> [EXERCISE DIRECTIONS]: Your answer should be every line of the records that contains the word "typing", copied as it stands.

> [DATASET RECORDS]:
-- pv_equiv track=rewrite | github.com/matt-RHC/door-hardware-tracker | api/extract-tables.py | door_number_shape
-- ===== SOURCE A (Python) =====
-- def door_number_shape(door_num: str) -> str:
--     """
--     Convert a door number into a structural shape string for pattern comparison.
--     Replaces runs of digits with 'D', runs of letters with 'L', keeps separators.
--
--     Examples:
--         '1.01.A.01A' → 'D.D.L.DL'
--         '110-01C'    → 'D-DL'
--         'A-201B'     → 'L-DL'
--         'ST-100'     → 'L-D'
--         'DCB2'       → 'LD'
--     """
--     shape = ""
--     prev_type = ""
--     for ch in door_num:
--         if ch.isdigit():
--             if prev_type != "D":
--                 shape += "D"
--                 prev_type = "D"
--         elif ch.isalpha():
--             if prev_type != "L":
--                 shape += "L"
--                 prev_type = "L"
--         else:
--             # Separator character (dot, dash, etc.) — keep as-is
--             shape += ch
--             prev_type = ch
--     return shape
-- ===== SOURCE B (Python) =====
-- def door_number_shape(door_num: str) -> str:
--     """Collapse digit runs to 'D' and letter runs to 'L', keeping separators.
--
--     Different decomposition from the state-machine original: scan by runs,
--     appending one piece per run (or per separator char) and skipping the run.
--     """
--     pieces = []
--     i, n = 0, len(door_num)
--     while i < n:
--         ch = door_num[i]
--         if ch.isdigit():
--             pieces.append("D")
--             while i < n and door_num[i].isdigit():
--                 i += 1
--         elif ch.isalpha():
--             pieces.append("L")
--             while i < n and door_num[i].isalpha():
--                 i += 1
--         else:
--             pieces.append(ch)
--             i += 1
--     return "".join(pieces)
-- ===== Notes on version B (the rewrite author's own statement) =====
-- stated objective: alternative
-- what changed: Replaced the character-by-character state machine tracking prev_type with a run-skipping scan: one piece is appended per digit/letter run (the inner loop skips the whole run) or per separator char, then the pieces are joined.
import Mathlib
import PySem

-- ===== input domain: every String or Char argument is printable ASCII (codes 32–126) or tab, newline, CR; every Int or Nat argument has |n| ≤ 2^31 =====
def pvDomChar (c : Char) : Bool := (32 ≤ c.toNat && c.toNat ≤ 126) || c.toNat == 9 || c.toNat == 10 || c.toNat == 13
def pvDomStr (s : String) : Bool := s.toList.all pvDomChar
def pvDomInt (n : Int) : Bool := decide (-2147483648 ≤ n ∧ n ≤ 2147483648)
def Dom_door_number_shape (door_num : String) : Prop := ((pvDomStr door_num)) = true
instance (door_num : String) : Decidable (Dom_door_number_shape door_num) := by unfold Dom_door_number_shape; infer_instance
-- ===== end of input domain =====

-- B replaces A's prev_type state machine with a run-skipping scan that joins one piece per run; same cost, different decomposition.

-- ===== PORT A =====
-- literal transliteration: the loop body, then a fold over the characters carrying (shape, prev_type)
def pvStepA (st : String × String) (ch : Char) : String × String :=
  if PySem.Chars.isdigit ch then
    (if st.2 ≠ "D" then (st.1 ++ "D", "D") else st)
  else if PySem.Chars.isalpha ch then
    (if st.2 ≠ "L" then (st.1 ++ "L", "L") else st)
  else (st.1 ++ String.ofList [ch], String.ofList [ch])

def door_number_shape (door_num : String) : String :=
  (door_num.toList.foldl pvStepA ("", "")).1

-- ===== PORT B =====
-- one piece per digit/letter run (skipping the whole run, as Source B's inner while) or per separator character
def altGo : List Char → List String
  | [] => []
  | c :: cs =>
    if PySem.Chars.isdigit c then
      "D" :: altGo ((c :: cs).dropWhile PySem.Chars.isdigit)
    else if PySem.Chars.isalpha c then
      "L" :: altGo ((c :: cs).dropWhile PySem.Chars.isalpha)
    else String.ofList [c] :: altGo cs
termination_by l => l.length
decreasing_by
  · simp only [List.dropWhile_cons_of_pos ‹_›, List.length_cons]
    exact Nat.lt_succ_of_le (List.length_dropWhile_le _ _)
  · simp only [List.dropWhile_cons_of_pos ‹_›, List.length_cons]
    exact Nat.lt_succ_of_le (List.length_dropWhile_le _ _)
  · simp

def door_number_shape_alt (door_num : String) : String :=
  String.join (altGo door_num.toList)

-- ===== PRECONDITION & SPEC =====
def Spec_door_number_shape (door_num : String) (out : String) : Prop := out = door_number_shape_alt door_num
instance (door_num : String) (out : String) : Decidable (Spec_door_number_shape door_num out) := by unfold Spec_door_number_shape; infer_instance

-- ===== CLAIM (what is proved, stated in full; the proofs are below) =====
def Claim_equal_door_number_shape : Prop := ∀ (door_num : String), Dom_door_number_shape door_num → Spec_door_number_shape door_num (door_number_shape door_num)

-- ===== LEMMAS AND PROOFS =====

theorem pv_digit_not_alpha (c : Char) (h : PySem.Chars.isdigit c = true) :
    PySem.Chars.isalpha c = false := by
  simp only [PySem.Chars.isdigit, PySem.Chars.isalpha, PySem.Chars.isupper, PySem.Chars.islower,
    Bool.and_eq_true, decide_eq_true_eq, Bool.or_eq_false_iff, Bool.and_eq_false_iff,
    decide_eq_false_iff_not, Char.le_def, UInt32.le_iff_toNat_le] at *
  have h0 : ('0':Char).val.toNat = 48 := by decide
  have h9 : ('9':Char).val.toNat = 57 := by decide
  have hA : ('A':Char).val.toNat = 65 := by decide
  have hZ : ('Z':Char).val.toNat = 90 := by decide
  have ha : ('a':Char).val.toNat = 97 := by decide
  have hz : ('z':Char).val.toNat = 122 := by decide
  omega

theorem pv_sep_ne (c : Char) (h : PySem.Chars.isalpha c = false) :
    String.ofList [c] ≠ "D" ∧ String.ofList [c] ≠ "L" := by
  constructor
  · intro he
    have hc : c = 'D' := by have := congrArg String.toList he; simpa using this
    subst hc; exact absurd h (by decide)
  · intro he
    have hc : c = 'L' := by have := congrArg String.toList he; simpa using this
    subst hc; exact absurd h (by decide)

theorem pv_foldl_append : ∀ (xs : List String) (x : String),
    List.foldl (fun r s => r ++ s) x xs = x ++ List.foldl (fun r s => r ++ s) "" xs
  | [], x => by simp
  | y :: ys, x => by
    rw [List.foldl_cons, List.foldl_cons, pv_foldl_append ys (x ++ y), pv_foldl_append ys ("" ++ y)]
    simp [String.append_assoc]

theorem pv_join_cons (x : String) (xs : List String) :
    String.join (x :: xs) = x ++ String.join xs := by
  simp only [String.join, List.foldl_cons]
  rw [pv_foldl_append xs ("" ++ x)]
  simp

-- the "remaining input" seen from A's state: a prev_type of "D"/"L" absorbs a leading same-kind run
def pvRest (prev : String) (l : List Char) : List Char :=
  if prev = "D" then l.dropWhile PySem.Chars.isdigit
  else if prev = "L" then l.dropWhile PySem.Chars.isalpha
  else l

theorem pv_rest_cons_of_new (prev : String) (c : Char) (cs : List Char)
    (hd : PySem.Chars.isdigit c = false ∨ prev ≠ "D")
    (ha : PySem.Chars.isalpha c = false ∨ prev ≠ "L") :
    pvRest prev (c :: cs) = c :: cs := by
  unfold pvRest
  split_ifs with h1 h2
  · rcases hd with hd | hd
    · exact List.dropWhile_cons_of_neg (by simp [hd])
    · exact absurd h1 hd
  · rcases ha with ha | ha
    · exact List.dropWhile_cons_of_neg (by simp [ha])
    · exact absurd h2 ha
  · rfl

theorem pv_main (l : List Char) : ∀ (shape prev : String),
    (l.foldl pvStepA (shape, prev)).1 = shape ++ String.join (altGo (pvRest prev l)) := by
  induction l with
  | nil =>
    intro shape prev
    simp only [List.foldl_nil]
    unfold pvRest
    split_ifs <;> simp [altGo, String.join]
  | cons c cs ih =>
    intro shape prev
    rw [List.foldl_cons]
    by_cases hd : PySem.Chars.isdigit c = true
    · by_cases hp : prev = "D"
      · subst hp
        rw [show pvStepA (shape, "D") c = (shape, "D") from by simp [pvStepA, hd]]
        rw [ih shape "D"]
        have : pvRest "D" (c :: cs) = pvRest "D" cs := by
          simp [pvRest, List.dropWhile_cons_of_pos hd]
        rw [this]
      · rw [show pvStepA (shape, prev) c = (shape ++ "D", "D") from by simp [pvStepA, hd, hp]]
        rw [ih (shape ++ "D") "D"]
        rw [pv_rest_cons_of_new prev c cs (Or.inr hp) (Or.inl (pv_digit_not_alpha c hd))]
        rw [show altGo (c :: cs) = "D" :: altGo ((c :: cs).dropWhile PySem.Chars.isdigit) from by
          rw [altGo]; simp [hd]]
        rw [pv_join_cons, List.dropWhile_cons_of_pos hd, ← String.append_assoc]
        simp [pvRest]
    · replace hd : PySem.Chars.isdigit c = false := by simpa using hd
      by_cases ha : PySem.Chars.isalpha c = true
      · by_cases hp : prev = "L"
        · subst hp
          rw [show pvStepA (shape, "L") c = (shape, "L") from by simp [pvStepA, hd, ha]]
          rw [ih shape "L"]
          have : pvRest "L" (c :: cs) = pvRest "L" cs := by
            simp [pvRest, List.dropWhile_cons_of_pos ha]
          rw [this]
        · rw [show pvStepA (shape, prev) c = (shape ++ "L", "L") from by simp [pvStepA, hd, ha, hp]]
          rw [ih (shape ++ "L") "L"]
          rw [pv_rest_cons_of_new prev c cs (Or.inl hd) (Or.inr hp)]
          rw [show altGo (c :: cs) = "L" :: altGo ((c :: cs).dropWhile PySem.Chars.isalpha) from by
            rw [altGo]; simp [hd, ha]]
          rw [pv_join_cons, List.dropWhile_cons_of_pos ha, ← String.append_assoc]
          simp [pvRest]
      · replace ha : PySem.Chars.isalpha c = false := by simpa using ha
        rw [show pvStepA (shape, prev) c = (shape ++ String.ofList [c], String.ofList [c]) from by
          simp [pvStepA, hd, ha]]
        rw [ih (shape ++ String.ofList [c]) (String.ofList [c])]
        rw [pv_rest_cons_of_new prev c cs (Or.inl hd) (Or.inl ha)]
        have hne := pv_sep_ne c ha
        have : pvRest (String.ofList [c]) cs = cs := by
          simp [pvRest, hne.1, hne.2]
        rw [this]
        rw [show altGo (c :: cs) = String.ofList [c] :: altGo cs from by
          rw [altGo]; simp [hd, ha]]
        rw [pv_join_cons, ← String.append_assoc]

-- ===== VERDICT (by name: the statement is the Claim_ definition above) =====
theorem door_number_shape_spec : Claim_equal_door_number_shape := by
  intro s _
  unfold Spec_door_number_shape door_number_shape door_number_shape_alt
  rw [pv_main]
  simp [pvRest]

* * *

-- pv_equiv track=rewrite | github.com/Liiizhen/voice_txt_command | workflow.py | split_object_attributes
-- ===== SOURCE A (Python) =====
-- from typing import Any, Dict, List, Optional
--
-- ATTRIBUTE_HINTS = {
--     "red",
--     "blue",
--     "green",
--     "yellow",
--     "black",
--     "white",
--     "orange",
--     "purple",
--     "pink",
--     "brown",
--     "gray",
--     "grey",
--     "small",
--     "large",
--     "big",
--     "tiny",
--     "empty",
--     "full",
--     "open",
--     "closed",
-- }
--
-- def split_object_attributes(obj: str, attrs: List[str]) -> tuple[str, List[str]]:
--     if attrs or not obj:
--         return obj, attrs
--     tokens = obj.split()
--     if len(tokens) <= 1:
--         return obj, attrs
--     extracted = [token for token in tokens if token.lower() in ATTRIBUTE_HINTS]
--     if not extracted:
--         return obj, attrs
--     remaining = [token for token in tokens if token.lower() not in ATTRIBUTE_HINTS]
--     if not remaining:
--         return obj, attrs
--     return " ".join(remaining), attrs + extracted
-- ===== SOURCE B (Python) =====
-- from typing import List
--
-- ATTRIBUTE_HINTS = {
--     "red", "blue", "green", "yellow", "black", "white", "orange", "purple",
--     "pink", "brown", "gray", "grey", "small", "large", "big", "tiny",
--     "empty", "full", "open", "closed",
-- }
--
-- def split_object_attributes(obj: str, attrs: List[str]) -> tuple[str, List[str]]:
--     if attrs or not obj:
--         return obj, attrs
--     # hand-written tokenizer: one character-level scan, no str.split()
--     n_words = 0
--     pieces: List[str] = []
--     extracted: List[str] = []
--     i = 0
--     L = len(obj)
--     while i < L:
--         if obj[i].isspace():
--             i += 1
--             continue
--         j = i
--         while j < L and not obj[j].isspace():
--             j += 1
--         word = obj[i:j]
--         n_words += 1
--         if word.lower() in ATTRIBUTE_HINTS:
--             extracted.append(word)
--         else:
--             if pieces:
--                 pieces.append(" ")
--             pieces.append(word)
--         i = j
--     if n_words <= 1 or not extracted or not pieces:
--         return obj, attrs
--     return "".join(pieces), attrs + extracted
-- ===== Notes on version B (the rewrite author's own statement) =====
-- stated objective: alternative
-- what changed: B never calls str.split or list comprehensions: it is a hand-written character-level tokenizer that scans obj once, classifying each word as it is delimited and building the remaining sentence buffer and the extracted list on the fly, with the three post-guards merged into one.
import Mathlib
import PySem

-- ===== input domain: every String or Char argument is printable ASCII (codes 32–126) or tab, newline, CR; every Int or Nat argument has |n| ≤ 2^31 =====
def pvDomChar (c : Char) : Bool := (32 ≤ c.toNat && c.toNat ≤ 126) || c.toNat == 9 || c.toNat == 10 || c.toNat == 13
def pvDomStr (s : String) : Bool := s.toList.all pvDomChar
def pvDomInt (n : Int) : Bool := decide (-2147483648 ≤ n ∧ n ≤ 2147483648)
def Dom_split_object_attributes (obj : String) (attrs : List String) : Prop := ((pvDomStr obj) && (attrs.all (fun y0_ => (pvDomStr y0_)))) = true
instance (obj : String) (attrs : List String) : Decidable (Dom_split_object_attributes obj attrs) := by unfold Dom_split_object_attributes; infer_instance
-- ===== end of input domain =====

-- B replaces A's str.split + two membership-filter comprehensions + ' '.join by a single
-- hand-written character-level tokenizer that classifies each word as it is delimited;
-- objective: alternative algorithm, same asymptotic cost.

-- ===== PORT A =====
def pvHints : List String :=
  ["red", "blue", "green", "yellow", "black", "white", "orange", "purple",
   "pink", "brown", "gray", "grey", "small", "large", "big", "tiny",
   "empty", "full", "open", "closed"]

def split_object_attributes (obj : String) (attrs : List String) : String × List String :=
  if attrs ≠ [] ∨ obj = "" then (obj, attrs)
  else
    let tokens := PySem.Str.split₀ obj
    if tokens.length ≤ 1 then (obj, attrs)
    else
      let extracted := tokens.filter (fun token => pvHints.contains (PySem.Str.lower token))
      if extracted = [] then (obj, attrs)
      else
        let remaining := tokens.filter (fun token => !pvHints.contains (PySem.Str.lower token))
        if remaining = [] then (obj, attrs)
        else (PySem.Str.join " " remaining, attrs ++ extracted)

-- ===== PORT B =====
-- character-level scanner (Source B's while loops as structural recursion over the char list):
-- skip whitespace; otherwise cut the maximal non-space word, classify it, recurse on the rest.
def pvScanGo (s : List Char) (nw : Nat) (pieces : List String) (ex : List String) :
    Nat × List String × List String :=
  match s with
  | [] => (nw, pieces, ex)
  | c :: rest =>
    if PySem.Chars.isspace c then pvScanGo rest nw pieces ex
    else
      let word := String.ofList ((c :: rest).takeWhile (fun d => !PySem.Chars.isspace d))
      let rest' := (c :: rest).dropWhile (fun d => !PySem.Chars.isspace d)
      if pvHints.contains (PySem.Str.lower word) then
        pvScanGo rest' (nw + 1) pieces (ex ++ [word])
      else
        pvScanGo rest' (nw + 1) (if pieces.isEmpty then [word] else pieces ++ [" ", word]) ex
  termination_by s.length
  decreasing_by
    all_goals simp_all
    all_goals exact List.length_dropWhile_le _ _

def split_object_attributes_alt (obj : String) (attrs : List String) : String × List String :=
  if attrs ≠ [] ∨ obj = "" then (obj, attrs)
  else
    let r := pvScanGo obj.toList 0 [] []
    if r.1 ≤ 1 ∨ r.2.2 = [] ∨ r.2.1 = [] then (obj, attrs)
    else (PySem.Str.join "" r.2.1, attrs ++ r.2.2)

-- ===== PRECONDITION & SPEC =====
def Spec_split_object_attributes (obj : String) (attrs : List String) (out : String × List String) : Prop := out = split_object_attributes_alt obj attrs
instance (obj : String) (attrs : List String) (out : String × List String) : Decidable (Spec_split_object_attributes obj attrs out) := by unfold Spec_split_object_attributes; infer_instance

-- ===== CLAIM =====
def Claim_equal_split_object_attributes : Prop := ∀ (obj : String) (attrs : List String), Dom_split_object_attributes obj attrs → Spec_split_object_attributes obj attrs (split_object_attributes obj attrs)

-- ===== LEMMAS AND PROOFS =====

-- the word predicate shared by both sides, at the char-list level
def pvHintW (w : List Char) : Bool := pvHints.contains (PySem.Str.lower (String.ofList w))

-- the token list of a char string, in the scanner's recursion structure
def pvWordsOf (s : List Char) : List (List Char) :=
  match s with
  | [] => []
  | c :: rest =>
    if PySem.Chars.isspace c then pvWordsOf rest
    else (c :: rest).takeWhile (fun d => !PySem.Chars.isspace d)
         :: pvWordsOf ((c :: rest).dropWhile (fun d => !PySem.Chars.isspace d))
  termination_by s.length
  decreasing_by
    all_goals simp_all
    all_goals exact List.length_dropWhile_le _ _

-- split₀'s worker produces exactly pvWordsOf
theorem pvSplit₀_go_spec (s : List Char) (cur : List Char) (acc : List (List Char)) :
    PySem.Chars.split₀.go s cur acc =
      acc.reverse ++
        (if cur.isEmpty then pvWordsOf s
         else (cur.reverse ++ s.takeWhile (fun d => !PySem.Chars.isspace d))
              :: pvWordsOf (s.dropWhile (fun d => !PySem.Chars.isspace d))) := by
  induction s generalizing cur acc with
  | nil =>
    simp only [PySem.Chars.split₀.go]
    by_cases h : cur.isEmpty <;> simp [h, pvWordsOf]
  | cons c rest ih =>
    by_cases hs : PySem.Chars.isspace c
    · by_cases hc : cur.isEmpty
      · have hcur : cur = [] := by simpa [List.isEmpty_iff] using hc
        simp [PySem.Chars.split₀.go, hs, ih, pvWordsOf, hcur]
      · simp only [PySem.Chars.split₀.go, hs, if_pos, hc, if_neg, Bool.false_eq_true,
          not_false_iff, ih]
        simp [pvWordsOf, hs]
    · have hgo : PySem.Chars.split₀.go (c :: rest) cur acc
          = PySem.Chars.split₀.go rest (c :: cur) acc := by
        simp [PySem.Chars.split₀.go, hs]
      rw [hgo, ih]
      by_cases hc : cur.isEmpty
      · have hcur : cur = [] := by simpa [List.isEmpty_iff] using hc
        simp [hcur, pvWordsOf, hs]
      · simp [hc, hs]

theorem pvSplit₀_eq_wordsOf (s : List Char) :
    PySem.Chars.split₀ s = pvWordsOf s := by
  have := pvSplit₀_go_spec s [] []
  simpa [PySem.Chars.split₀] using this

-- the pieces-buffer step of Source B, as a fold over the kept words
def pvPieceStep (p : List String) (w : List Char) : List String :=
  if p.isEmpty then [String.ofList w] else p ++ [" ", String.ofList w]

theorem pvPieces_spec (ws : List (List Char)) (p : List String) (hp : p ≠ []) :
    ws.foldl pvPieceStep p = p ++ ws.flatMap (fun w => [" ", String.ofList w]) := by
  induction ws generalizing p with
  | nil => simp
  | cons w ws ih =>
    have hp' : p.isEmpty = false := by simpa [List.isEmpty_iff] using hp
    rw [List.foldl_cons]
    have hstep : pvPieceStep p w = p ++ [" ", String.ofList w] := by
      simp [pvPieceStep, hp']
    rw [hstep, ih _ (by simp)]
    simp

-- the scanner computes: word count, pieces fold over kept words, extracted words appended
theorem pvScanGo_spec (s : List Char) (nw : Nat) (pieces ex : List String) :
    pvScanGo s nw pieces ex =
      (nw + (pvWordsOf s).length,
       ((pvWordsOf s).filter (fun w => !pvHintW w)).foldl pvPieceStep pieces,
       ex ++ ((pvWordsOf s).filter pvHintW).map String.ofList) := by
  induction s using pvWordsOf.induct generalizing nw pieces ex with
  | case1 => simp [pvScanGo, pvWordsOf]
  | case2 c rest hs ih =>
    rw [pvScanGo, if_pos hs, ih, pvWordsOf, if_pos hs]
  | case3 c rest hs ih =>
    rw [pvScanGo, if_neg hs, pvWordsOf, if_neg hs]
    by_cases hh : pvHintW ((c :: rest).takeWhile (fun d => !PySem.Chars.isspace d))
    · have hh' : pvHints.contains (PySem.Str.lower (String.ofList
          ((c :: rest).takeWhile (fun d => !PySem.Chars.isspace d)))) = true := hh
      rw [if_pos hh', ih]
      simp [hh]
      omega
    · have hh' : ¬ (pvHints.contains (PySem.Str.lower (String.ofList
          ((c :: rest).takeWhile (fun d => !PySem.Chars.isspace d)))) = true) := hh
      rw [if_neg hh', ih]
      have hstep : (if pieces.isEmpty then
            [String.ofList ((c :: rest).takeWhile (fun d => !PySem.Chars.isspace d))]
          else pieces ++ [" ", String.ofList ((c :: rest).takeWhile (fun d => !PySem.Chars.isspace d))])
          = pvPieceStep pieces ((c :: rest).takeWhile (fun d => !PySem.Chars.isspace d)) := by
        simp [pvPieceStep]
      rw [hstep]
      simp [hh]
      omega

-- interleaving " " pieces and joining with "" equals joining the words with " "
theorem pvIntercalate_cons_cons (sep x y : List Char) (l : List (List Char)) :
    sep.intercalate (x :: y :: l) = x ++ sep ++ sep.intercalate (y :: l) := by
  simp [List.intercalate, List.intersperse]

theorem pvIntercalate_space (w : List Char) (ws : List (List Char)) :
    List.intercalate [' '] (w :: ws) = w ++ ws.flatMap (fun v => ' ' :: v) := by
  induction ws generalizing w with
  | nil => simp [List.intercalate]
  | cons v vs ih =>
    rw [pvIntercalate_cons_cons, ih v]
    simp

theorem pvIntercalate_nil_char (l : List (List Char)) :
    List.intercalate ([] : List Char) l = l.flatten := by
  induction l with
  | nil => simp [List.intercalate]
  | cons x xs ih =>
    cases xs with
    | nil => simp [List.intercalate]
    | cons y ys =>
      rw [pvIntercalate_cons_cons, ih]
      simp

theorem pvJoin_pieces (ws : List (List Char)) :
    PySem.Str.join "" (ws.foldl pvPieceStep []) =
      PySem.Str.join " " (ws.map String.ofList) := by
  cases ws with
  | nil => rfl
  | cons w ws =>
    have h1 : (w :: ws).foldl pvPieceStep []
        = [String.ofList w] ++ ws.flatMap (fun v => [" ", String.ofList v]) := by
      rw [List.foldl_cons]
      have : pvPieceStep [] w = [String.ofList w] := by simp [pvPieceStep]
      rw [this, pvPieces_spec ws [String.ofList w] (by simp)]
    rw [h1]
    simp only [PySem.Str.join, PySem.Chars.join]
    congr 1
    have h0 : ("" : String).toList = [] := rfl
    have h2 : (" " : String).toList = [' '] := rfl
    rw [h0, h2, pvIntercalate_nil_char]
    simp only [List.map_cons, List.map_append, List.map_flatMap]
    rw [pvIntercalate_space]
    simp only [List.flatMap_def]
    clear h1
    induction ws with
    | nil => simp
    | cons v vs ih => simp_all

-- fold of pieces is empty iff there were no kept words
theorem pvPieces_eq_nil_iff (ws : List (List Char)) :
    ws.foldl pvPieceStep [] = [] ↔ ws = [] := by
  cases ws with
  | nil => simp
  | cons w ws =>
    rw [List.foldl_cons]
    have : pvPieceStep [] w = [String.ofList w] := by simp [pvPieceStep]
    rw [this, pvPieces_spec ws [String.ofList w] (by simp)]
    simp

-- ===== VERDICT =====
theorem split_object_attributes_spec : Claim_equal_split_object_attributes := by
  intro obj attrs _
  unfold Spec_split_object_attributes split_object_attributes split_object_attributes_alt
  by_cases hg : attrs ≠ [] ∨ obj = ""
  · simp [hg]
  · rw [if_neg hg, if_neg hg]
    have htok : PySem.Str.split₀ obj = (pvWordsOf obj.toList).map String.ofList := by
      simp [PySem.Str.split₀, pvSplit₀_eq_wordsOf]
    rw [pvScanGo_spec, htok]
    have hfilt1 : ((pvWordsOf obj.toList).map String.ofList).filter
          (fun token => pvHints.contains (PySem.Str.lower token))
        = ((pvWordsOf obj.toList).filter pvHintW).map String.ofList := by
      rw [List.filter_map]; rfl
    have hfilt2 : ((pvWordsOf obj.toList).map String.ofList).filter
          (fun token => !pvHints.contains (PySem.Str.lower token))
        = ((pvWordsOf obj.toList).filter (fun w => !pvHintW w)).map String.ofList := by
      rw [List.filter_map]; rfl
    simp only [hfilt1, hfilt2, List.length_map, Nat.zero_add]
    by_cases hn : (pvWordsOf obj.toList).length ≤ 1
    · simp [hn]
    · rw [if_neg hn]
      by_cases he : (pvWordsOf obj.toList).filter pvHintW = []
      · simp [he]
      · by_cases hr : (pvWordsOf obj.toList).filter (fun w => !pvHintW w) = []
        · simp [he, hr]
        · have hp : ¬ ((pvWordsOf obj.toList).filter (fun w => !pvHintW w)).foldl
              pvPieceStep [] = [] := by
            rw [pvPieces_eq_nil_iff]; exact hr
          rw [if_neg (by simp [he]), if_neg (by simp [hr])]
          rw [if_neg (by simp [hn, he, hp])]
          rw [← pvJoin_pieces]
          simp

> [EXERCISE RESULT]:
-- from typing import Any, Dict, List, Optional
-- from typing import List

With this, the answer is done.